- 2006
- HBS Working Paper Series
The Value of a 'Free' Customer
Abstract
Central to a firm's growth and marketing policy is the revenus and profit potential of its customer assets. As a result, there has been a recent proliferation of work regarding customer lifetime value. However, extant research in this area is silent regarding how to assess the profitability of customers in a networked setting. In such settings, the presence of one type of customer can affect the value of another. Examples of such settings include job agencies (whose customers include both job seekers and listers), realtors (whose clients include home sellers and purchasers), and auction houses (whose customers include buyers and sellers). Customers such as buyers of an auction house pay no fees to the firm making their value difficult to compute. Yet these customers generate value to the firm because their presence attracts fee-paying sellers. In this paper we consider the value of a customer in these types of networked setting.
We compute the value of customers by developing a joint model of buyer and seller growth. This growth comes from three sources — marketing actions (price and advertising), direct network effects (e.g., buyer to buyer effects), and indirect network effects (e.g., buyer to seller effects).
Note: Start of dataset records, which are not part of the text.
theorem seriesInverse_vals (N : Nat) (k : Int) (hk : k ≠ 0) :
    ∀ n, 1 ≤ n → n ≤ N → (seriesInverse (eulerPoly N k) N k).getD n 0 = Mfun k n := by
  obtain ⟨hsz, hcan, hconv⟩ := seriesInverse_good N k hk
  have he := eulerPoly_spec N k hk
  have h0 : ahat (seriesInverse (eulerPoly N k) N k) 0 ≡ 1 [ZMOD k] := by
    have hcv := hconv 0 (by omega)
    unfold conv at hcv
    rw [Finset.sum_range_one] at hcv
    have he0 := (he.2 0 (by omega)).2
    rw [eu_zero] at he0
    have : ahat (seriesInverse (eulerPoly N k) N k) 0 ≡
        ahat (eulerPoly N k) 0 * ahat (seriesInverse (eulerPoly N k) N k) (0 - 0) [ZMOD k] := by
      show ahat _ 0 ≡ _ [ZMOD k]
      calc ahat (seriesInverse (eulerPoly N k) N k) 0
          = 1 * ahat (seriesInverse (eulerPoly N k) N k) (0 - 0) := by ring_nf
        _ ≡ ahat (eulerPoly N k) 0 * ahat (seriesInverse (eulerPoly N k) N k) (0 - 0) [ZMOD k] :=
            Int.ModEq.mul he0.symm Int.ModEq.rfl
    exact this.trans (hcv.trans (by unfold dlt; rw [if_pos rfl]))
  apply pv_unique k hk N (ahat (seriesInverse (eulerPoly N k) N k)) h0
  · intro n h1 h2
    have hcv := hconv n (by omega)
    have hswap : conv eu (ahat (seriesInverse (eulerPoly N k) N k)) n ≡
        conv (ahat (eulerPoly N k)) (ahat (seriesInverse (eulerPoly N k) N k)) n [ZMOD k] := by
      apply conv_modeq _ _ _ _ _ ?_ (fun p _ => Int.ModEq.rfl)
      intro p hp
      exact ((he.2 p (by omega)).2).symm
    refine hswap.trans (hcv.trans ?_)
    unfold dlt
    rw [if_neg (by omega)]
  · intro n h1 h2
    exact hcan n (by omega)


-- ---------- the scan and the doubling loop ----------
-- the abstract search: first n with Mfun k n = 0 (bounded by fuel)
def searchM (k : Int) : Nat → Nat → Nat
  | n, 0 => n
  | n, f+1 => if Mfun k n = 0 then n else searchM k (n + 1) f

theorem searchM_nozero (k : Int) :
    ∀ (f n : Nat), (∀ i, n ≤ i → i < n + f → Mfun k i ≠ 0) → searchM k n f = n + f := by
  intro f
  induction f with
  | zero => intro n _; rfl
  | succ f IH =>
    intro n h
    rw [searchM, if_neg (h n le_rfl (by omega))]
    rw [IH (n + 1) (fun i h1 h2 => h i (by omega) (by omega))]
    omega

theorem searchM_zero (k : Int) :
    ∀ (f n n0 : Nat), n ≤ n0 → n0 < n + f → Mfun k n0 = 0 →
      (∀ i, n ≤ i → i < n0 → Mfun k i ≠ 0) → searchM k n f = n0 := by
  intro f
  induction f with
  | zero => intro n n0 h1 h2 _ _; omega
  | succ f IH =>
    intro n n0 h1 h2 h3 h4
    by_cases hn : n = n0
    · rw [searchM, hn, if_pos h3]
    · rw [searchM, if_neg (h4 n le_rfl (by omega))]
      exact IH (n + 1) n0 (by omega) (by omega) h3 (fun i ha hb => h4 i (by omega) hb)

theorem altScan_none (inv : Array Int) :
    ∀ (r n : Nat), (∀ i, n ≤ i → i < n + r → inv.getD i 0 ≠ 0) → altScan inv n r = none := by
  intro r
  induction r with
  | zero => intro n _; rfl
  | succ r IH =>
    intro n h
    rw [altScan, if_neg (h n le_rfl (by omega))]
    exact IH (n + 1) (fun i h1 h2 => h i (by omega) (by omega))

theorem altScan_some (inv : Array Int) :
    ∀ (r n n0 : Nat), n ≤ n0 → n0 < n + r → inv.getD n0 0 = 0 →
      (∀ i, n ≤ i → i < n0 → inv.getD i 0 ≠ 0) → altScan inv n r = some n0 := by
  intro r
  induction r with
  | zero => intro n n0 h1 h2 _ _; omega
  | succ r IH =>
    intro n n0 h1 h2 h3 h4
    by_cases hn : n = n0
    · rw [altScan, hn, if_pos h3]
    · rw [altScan, if_neg (h4 n le_rfl (by omega))]
      exact IH (n + 1) n0 (by omega) (by omega) h3 (fun i ha hb => h4 i (by omega) hb)

theorem altLoop_nozero (k : Int) (hk : k ≠ 0) :
    ∀ (f N2 : Nat), 1 ≤ N2 → (∀ i, 1 ≤ i → i ≤ N2 * 2 ^ f → Mfun k i ≠ 0) →
      altLoop k (2 * N2) f = ((N2 * 2 ^ f : Nat) : Int) + 1 := by
  intro f
  induction f with
  | zero =>
    intro N2 h1 _
    rw [altLoop]
    norm_num
  | succ f IH =>
    intro N2 h1 hz
    have h2f : 1 ≤ 2 ^ f := Nat.one_le_two_pow
    have hle : 2 * N2 ≤ N2 * 2 ^ (f + 1) := by
      rw [pow_succ]
      calc 2 * N2 = N2 * 2 := by ring
        _ ≤ N2 * (2 ^ f * 2) := Nat.mul_le_mul_left N2 (by omega)
    have hvals := seriesInverse_vals (2 * N2) k hk
    have hscan : altScan (seriesInverse (eulerPoly (2 * N2) k) (2 * N2) k) 1 (2 * N2) = none := by
      apply altScan_none
      intro i hi1 hi2
      rw [hvals i hi1 (by omega)]
      exact hz i hi1 (by omega)
    rw [altLoop]
    rw [hscan]
    have heq : N2 * 2 ^ (f + 1) = (2 * N2) * 2 ^ f := by rw [pow_succ]; ring
    rw [heq]
    exact IH (2 * N2) (by omega) (fun i ha hb => hz i ha (by rw [heq]; omega))

theorem altLoop_zero (k : Int) (hk : k ≠ 0) (n0 : Nat) (hn0 : Mfun k n0 = 0) (h1 : 1 ≤ n0)
    (hmin : ∀ i, 1 ≤ i → i < n0 → Mfun k i ≠ 0) :
    ∀ (f N2 : Nat), 1 ≤ N2 → 1 ≤ f → n0 ≤ N2 * 2 ^ f → altLoop k (2 * N2) f = (n0 : Int) := by
  intro f
  induction f with
  | zero => intro N2 _ hf _; omega
  | succ f IH =>
    intro N2 hN2 _ hbound
    have h2f : 1 ≤ 2 ^ f := Nat.one_le_two_pow
    have hvals := seriesInverse_vals (2 * N2) k hk
    by_cases hle : n0 ≤ 2 * N2
    · have hscan : altScan (seriesInverse (eulerPoly (2 * N2) k) (2 * N2) k) 1 (2 * N2) = some n0 := by
        apply altScan_some _ _ _ _ h1 (by omega)
        · rw [hvals n0 h1 hle]; exact hn0
        · intro i ha hb
          rw [hvals i ha (by omega)]
          exact hmin i ha hb
      rw [altLoop, hscan]
    · have hscan : altScan (seriesInverse (eulerPoly (2 * N2) k) (2 * N2) k) 1 (2 * N2) = none := by
        apply altScan_none
        intro i hi1 hi2
        rw [hvals i hi1 (by omega)]
        exact hmin i hi1 (by omega)
      rw [altLoop, hscan]
      have hf1 : 1 ≤ f := by
        by_contra hf0
        have : f = 0 := by omega
        subst this
        simp at hbound
        omega
      have heq : N2 * 2 ^ (f + 1) = (2 * N2) * 2 ^ f := by rw [pow_succ]; ring
      exact IH (2 * N2) (by omega) hf1 (by rw [heq] at hbound; omega)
Using this growth model we concurrently solve the firm's problem of choosing optimal pricing and advertising subject to constraints on customer growth. By relaxing constraints on growth by one customer, we can then impute their lifetime value to the firm. We apply our model to data from an auction house.
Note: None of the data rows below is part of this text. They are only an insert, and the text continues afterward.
-- pv_equiv track=rewrite | github.com/seansio1995/codefights | lineup.py | lineUp
-- ===== SOURCE A (Python) =====
-- def lineUp(commands):
--     pair=True
--     res=0
--     for c in commands:
--         if c=="L" or c=="R":
--             pair=not pair
--             if pair:
--                 res+=1
--         else:
--             if pair:
--                 res+=1
--     return res
-- ===== SOURCE B (Python) =====
-- def lineUp(commands):
--     # prefix-parity formulation: a soldier faces the commander after position i
--     # iff the number of turn commands ("L"/"R") through i is even
--     contrib = [1 if c == "L" or c == "R" else 0 for c in commands]
--     prefix = []
--     total = 0
--     for t in contrib:
--         total += t
--         prefix.append(total)
--     return sum(1 for s in prefix if s % 2 == 0)
-- ===== Notes on version B (the rewrite author's own statement) =====
-- stated objective: alternative
-- what changed: B first materializes the 0/1 turn-contribution list and its running prefix sums, then counts the positions whose cumulative turn count is even, instead of A's interleaved boolean toggle with conditional increments.
import Mathlib
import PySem

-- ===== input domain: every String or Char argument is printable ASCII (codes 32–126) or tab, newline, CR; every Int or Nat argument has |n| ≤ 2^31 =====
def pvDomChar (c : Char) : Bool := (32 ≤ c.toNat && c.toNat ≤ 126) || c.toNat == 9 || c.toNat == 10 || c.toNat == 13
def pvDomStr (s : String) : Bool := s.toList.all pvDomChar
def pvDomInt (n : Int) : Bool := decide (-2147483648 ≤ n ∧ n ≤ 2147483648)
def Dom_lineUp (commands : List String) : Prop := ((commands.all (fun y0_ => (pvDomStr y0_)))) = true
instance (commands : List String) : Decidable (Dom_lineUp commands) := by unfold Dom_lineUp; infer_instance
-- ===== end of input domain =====

-- B replaces A's interleaved toggle-and-count loop by materializing the prefix sums of
-- 0/1 turn contributions and counting the positions with even cumulative sum (alternative decomposition).


-- ===== PORT A =====
def lineUp (commands : List String) : Int :=
  (commands.foldl
    (fun (st : Bool × Int) c =>
      if c = "L" ∨ c = "R" then
        let pair := !st.1
        (pair, if pair then st.2 + 1 else st.2)
      else
        (st.1, if st.1 then st.2 + 1 else st.2))
    (true, 0)).2

-- ===== PORT B =====
def lineUp_alt (commands : List String) : Int :=
  let contrib := commands.map (fun c => if c = "L" ∨ c = "R" then (1 : Int) else 0)
  let pref := (contrib.foldl
    (fun (st : Int × List Int) t => (st.1 + t, st.2 ++ [st.1 + t]))
    ((0 : Int), ([] : List Int))).2
  ((pref.filter (fun s => s % 2 == 0)).length : Int)

-- ===== PRECONDITION & SPEC =====
def Spec_lineUp (commands : List String) (out : Int) : Prop := out = lineUp_alt commands
instance (commands : List String) (out : Int) : Decidable (Spec_lineUp commands out) := by unfold Spec_lineUp; infer_instance

-- ===== CLAIM (what is proved, stated in full; the proofs are below) =====
def Claim_equal_lineUp : Prop := ∀ (commands : List String), Dom_lineUp commands → Spec_lineUp commands (lineUp commands)

-- ===== LEMMAS AND PROOFS =====

-- the prefix-sum list B builds, as a structural recursion
def pvPrefList (t : Int) : List Int → List Int
  | [] => []
  | x :: xs => (t + x) :: pvPrefList (t + x) xs

lemma pvFoldB_snd (xs : List Int) : ∀ (t : Int) (acc : List Int),
    (xs.foldl (fun (st : Int × List Int) t => (st.1 + t, st.2 ++ [st.1 + t])) (t, acc)).2
      = acc ++ pvPrefList t xs := by
  induction xs with
  | nil => intro t acc; simp [pvPrefList]
  | cons x xs ih =>
      intro t acc
      simp only [List.foldl, pvPrefList]
      rw [ih]
      simp

lemma pvParityFlip (t : Int) : ((t + 1) % 2 == 0) = !(t % 2 == 0) := by
  by_cases h : t % 2 = 0
  · have h1 : (t + 1) % 2 ≠ 0 := by omega
    simp [h, h1]
  · have h1 : (t + 1) % 2 = 0 := by omega
    simp [h, h1]

lemma pvMain (cs : List String) : ∀ (p : Bool) (r t : Int), (t % 2 == 0) = p →
    (cs.foldl
      (fun (st : Bool × Int) c =>
        if c = "L" ∨ c = "R" then
          let pair := !st.1
          (pair, if pair then st.2 + 1 else st.2)
        else
          (st.1, if st.1 then st.2 + 1 else st.2))
      (p, r)).2
    = r + (((pvPrefList t (cs.map (fun c => if c = "L" ∨ c = "R" then (1 : Int) else 0))).filter
        (fun s => s % 2 == 0)).length : Int) := by
  induction cs with
  | nil => intro p r t h; simp [pvPrefList]
  | cons c cs ih =>
      intro p r t h
      by_cases hc : c = "L" ∨ c = "R"
      · simp only [List.foldl, List.map, pvPrefList, if_pos hc, List.filter]
        have hflip : ((t + 1) % 2 == 0) = !p := by rw [pvParityFlip, h]
        rw [ih (!p) _ (t + 1) hflip, hflip]
        cases p <;> simp <;> ring
      · simp only [List.foldl, List.map, pvPrefList, if_neg hc, List.filter]
        have h0 : ((t + 0) % 2 == 0) = p := by rw [add_zero, h]
        rw [ih p _ (t + 0) h0, h0]
        cases p <;> simp <;> ring

-- ===== VERDICT (by name: the statement is the Claim_ definition above) =====
theorem lineUp_spec : Claim_equal_lineUp := by
  intro commands _
  show lineUp commands = lineUp_alt commands
  unfold lineUp lineUp_alt
  simp only [pvFoldB_snd, List.nil_append]
  rw [pvMain commands true 0 0 (by decide)]
  simp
Our results show that there are strong direct and indirect network effects present in our data. We find that in the most recent period buyers have a value of about $550 and the sellers have a value of around $500. We also find that our approach leads to estimates of firm value that are more accurate than models that fail to consider network effects. Finally, price and advertising elasticities are low (-0.16 and 0.006) and decrease over time as network effects become increasingly important.